§ WHAT THE TASK REQUIRES: Up to and including the line with "-- what changed: B is", please set down the entries below exactly, starting from the first line.

Collected data:
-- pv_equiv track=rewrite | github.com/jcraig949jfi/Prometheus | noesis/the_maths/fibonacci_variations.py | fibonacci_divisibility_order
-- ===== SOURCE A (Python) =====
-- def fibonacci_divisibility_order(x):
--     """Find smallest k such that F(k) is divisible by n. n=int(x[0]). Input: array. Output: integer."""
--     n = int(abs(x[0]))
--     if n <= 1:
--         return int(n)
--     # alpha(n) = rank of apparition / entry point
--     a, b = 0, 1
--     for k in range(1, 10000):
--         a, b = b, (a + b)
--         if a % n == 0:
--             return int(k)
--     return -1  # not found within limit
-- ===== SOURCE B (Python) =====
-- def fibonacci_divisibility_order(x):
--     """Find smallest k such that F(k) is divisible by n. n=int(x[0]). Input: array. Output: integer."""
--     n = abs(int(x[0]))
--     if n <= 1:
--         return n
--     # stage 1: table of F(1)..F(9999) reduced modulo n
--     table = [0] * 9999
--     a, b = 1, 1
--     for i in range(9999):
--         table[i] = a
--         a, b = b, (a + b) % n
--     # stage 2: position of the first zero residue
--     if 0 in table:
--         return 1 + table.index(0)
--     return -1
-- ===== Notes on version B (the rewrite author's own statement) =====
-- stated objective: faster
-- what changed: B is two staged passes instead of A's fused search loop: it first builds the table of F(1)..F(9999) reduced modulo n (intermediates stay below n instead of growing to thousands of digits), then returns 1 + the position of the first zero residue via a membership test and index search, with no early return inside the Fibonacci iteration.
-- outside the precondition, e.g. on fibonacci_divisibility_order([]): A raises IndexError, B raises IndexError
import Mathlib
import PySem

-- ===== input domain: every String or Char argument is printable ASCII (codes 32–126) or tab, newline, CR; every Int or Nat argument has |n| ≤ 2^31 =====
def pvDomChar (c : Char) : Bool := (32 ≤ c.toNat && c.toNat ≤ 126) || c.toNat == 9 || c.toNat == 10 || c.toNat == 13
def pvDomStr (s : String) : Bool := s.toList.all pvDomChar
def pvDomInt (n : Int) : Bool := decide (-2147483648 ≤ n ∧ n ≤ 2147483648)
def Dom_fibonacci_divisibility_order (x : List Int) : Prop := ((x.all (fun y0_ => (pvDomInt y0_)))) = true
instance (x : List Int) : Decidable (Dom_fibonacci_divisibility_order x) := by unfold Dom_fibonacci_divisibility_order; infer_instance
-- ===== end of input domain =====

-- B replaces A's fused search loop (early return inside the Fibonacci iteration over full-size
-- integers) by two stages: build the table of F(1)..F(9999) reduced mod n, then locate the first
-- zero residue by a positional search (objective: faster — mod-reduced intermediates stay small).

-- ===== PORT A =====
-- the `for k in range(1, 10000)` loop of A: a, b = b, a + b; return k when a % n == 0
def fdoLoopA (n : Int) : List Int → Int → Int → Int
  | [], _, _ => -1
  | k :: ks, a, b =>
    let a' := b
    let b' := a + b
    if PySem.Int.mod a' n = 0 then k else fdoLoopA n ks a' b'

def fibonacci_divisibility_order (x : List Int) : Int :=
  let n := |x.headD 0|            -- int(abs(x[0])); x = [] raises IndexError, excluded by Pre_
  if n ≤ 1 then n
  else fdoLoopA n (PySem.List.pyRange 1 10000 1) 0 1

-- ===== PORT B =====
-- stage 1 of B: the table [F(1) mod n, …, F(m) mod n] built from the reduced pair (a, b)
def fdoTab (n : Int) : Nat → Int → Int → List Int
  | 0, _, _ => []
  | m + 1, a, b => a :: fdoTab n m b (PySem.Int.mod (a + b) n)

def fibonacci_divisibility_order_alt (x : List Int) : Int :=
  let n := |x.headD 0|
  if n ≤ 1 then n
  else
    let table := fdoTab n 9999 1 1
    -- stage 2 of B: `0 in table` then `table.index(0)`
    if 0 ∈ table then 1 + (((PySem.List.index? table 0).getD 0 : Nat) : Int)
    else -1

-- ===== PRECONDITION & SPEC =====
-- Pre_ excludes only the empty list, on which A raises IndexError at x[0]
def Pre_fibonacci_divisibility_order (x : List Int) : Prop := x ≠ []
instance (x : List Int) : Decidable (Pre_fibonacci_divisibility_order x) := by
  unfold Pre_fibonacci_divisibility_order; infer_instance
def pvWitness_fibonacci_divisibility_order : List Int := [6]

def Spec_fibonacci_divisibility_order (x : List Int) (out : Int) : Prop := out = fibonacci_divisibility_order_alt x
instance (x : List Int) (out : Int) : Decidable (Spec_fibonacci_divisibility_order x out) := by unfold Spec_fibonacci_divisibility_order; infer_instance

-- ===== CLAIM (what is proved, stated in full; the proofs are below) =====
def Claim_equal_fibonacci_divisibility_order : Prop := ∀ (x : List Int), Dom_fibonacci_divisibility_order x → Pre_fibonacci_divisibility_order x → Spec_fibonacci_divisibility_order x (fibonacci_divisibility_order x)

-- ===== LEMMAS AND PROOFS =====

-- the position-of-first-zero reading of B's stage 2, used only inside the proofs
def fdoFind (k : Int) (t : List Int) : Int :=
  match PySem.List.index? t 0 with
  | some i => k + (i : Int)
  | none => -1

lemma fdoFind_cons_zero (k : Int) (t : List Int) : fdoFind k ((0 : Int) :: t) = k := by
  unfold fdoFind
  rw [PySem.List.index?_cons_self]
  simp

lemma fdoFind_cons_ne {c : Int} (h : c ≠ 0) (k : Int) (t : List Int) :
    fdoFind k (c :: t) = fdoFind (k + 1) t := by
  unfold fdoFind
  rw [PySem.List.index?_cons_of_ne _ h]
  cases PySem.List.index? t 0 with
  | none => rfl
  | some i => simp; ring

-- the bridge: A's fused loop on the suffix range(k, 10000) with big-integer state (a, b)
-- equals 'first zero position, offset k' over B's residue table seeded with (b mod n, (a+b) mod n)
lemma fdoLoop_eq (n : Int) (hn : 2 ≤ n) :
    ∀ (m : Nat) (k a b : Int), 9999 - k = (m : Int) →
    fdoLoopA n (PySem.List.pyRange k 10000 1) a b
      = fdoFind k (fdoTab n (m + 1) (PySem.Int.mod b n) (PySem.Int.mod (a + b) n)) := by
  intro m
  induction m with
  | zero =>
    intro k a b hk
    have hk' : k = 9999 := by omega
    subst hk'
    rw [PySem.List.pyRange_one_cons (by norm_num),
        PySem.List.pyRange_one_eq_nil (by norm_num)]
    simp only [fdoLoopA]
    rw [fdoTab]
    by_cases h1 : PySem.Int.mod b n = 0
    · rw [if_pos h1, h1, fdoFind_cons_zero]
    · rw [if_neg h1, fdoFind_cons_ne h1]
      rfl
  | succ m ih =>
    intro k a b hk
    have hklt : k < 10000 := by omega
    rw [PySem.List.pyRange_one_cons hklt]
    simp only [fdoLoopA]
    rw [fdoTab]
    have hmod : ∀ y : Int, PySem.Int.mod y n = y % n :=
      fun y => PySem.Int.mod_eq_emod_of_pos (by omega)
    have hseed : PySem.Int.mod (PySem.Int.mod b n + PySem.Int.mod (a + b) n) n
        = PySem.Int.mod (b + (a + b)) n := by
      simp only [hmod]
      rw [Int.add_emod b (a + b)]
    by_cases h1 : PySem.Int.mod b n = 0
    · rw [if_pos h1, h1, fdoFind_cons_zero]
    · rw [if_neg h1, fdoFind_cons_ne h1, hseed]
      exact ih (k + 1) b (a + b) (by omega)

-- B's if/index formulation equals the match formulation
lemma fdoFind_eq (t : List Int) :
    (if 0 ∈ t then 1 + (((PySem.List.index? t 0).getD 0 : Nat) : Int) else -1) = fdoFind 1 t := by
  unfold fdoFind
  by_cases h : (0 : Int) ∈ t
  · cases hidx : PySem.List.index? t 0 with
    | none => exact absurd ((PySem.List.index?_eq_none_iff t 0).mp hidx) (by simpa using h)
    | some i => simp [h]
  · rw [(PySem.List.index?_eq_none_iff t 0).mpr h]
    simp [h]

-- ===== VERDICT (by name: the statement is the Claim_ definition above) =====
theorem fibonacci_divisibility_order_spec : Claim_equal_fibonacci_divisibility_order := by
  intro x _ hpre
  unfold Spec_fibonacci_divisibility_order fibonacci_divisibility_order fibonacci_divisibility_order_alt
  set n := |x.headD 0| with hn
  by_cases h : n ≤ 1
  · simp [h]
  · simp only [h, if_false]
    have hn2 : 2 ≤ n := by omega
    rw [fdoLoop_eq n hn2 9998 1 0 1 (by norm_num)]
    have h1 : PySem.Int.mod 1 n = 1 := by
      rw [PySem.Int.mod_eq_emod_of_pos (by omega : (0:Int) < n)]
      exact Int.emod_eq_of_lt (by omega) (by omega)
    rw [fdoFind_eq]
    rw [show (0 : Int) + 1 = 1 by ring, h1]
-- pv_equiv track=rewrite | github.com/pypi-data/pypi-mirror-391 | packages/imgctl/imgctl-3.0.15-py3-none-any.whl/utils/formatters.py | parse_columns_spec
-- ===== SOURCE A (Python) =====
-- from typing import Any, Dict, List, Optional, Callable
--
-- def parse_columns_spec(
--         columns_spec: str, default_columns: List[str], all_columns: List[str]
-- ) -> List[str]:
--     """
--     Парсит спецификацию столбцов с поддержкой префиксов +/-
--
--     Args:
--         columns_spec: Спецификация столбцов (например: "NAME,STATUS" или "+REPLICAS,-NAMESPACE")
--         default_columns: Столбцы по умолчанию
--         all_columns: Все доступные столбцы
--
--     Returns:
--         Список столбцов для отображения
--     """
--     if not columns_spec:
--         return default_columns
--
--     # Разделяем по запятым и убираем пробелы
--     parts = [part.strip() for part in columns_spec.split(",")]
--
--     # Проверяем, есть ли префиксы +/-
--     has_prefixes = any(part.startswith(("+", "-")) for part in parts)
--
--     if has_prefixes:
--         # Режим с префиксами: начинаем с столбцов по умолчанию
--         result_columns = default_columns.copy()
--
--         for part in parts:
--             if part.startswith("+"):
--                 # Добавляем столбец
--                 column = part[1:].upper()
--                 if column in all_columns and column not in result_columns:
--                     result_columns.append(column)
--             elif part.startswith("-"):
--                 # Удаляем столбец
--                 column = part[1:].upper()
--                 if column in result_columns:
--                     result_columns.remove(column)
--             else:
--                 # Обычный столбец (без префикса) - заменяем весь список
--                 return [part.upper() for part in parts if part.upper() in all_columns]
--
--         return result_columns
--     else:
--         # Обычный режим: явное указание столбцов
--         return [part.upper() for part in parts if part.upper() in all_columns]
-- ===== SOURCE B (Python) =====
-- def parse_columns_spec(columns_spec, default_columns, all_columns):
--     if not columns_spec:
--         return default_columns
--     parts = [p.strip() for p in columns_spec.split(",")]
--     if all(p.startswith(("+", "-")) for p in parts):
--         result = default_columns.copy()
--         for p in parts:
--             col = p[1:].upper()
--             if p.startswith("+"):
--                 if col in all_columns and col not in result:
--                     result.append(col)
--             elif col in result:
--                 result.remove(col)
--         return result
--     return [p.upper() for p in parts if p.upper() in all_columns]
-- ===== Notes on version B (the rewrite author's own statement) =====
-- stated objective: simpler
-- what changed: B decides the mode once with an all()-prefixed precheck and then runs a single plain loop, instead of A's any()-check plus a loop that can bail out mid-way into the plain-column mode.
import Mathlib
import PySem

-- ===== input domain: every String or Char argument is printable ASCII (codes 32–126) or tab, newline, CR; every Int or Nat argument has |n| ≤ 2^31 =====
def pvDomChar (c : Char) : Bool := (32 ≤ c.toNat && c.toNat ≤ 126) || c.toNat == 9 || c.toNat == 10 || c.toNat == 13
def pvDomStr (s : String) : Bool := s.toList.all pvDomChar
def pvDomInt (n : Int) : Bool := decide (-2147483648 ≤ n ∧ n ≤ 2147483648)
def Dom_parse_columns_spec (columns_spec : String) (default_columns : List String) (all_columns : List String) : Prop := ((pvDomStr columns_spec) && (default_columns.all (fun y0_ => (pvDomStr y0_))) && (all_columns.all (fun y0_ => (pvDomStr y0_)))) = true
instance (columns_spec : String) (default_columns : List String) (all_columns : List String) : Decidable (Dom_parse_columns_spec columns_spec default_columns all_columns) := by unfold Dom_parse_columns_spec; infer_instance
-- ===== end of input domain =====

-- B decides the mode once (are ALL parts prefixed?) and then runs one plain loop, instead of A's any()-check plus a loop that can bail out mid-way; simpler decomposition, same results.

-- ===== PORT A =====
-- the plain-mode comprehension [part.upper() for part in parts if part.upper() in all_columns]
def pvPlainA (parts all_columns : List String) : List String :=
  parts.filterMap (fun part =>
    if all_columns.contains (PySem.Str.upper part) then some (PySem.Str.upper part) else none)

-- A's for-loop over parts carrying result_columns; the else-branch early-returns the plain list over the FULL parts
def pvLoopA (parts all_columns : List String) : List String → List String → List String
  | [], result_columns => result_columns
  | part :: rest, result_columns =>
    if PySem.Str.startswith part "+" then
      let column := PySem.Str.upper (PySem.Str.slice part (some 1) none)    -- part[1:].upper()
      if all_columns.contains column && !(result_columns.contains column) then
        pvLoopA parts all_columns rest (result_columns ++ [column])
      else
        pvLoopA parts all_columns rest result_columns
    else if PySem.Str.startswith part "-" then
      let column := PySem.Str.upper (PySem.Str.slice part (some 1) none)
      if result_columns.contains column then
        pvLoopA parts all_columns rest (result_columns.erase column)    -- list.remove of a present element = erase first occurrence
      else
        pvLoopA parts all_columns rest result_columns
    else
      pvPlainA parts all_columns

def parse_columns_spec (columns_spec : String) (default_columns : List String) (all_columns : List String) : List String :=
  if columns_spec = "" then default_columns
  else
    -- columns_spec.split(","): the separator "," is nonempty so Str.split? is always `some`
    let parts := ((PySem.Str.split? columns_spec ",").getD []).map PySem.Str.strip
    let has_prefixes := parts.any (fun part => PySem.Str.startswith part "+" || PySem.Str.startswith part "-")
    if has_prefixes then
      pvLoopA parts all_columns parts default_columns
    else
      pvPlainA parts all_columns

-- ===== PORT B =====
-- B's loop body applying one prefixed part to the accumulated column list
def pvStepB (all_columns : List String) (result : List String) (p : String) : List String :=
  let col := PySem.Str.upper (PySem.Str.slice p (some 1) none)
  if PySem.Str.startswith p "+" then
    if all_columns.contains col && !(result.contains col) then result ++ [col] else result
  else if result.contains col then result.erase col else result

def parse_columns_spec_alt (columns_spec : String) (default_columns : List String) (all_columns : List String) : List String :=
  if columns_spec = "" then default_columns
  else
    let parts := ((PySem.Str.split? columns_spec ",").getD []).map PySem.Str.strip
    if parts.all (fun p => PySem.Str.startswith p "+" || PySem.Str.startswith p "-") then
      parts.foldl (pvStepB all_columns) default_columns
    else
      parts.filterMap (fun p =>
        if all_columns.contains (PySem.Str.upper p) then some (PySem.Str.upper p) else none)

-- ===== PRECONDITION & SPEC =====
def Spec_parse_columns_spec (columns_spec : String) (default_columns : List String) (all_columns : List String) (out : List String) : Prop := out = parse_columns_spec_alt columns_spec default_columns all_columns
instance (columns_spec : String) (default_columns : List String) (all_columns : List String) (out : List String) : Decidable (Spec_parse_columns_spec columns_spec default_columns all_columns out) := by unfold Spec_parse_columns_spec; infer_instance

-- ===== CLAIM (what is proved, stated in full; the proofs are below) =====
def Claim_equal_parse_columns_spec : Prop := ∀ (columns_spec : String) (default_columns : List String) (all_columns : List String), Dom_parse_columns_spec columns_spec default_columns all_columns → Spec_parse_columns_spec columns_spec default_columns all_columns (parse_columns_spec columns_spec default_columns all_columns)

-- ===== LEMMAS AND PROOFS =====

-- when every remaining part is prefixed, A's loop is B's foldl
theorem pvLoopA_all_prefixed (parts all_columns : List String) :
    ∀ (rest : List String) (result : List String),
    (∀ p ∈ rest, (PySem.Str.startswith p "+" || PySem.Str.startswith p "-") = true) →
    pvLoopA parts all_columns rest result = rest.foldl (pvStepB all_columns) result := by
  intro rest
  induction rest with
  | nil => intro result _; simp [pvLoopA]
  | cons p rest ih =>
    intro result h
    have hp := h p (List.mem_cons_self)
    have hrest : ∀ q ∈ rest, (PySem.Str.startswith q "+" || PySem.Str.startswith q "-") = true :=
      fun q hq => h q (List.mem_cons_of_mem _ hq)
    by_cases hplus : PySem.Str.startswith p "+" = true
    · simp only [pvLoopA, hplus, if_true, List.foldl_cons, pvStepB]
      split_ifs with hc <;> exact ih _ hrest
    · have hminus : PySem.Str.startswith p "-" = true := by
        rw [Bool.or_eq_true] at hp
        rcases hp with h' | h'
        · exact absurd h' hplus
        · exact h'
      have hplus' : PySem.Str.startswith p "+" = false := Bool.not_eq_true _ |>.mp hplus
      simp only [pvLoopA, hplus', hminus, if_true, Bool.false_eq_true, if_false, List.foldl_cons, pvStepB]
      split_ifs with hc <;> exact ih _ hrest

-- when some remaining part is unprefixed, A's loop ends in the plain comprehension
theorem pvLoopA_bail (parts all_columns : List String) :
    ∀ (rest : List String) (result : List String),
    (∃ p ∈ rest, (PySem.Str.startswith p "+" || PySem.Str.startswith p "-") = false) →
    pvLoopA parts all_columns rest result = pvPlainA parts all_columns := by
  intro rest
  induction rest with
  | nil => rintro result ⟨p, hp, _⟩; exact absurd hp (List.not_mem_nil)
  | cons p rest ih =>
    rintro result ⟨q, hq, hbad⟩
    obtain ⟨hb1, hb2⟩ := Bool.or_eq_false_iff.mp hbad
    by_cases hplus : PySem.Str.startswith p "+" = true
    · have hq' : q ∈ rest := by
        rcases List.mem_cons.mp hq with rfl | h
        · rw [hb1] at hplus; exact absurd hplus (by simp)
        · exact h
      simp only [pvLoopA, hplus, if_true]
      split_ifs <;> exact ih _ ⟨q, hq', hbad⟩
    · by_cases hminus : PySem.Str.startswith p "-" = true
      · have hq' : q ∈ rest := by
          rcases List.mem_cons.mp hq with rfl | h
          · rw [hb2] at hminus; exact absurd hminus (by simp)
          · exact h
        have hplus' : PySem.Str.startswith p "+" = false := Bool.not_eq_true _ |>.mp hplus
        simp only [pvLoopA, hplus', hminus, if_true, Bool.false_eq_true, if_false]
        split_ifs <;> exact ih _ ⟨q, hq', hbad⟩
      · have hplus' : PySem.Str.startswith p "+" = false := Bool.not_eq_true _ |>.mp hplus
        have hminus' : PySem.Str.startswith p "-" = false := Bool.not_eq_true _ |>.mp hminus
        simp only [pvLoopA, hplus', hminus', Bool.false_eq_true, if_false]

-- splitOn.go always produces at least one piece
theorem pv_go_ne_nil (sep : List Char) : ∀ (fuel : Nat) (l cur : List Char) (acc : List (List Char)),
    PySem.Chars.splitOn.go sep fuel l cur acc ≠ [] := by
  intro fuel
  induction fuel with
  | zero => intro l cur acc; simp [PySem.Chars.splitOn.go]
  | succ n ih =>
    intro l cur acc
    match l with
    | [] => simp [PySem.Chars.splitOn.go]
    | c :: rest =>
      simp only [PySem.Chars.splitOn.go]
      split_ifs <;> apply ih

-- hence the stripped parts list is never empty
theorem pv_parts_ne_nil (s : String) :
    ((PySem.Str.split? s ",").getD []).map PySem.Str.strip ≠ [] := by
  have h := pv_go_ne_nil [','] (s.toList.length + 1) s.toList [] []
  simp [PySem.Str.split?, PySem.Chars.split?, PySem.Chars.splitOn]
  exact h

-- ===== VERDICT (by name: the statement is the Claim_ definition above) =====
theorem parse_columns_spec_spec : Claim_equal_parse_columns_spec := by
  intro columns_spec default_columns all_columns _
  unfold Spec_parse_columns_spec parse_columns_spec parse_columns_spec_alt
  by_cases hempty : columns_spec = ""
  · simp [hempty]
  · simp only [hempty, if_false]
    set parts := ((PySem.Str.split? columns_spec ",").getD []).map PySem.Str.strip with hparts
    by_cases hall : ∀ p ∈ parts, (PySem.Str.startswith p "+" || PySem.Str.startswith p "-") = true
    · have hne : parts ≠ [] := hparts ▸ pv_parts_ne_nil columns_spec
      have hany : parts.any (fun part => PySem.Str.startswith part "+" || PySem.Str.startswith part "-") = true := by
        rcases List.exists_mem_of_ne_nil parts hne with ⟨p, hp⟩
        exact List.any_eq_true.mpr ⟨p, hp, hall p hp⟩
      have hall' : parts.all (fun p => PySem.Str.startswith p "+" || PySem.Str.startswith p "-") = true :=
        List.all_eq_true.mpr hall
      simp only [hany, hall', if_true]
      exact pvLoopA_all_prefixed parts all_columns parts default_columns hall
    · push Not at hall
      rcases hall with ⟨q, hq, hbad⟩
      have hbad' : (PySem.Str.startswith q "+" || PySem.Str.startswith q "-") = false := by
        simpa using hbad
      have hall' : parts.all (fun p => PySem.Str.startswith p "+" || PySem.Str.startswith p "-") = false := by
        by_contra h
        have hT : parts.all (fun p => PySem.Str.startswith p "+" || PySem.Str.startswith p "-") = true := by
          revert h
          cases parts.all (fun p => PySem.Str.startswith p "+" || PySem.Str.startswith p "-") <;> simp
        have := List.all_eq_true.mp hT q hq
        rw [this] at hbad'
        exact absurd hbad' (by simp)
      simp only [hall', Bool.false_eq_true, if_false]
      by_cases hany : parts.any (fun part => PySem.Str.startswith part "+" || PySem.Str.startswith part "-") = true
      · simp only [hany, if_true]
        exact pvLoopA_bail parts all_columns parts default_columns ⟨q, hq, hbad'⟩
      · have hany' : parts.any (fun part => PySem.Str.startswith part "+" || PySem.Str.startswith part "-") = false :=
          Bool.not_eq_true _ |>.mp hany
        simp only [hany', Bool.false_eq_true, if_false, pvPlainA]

§ EXERCISE RESPONSE:
-- pv_equiv track=rewrite | github.com/jcraig949jfi/Prometheus | noesis/the_maths/fibonacci_variations.py | fibonacci_divisibility_order
-- ===== SOURCE A (Python) =====
-- def fibonacci_divisibility_order(x):
--     """Find smallest k such that F(k) is divisible by n. n=int(x[0]). Input: array. Output: integer."""
--     n = int(abs(x[0]))
--     if n <= 1:
--         return int(n)
--     # alpha(n) = rank of apparition / entry point
--     a, b = 0, 1
--     for k in range(1, 10000):
--         a, b = b, (a + b)
--         if a % n == 0:
--             return int(k)
--     return -1  # not found within limit
-- ===== SOURCE B (Python) =====
-- def fibonacci_divisibility_order(x):
--     """Find smallest k such that F(k) is divisible by n. n=int(x[0]). Input: array. Output: integer."""
--     n = abs(int(x[0]))
--     if n <= 1:
--         return n
--     # stage 1: table of F(1)..F(9999) reduced modulo n
--     table = [0] * 9999
--     a, b = 1, 1
--     for i in range(9999):
--         table[i] = a
--         a, b = b, (a + b) % n
--     # stage 2: position of the first zero residue
--     if 0 in table:
--         return 1 + table.index(0)
--     return -1
-- ===== Notes on version B (the rewrite author's own statement) =====
-- stated objective: faster
-- what changed: B is two staged passes instead of A's fused search loop: it first builds the table of F(1)..F(9999) reduced modulo n (intermediates stay below n instead of growing to thousands of digits), then returns 1 + the position of the first zero residue via a membership test and index search, with no early return inside the Fibonacci iteration.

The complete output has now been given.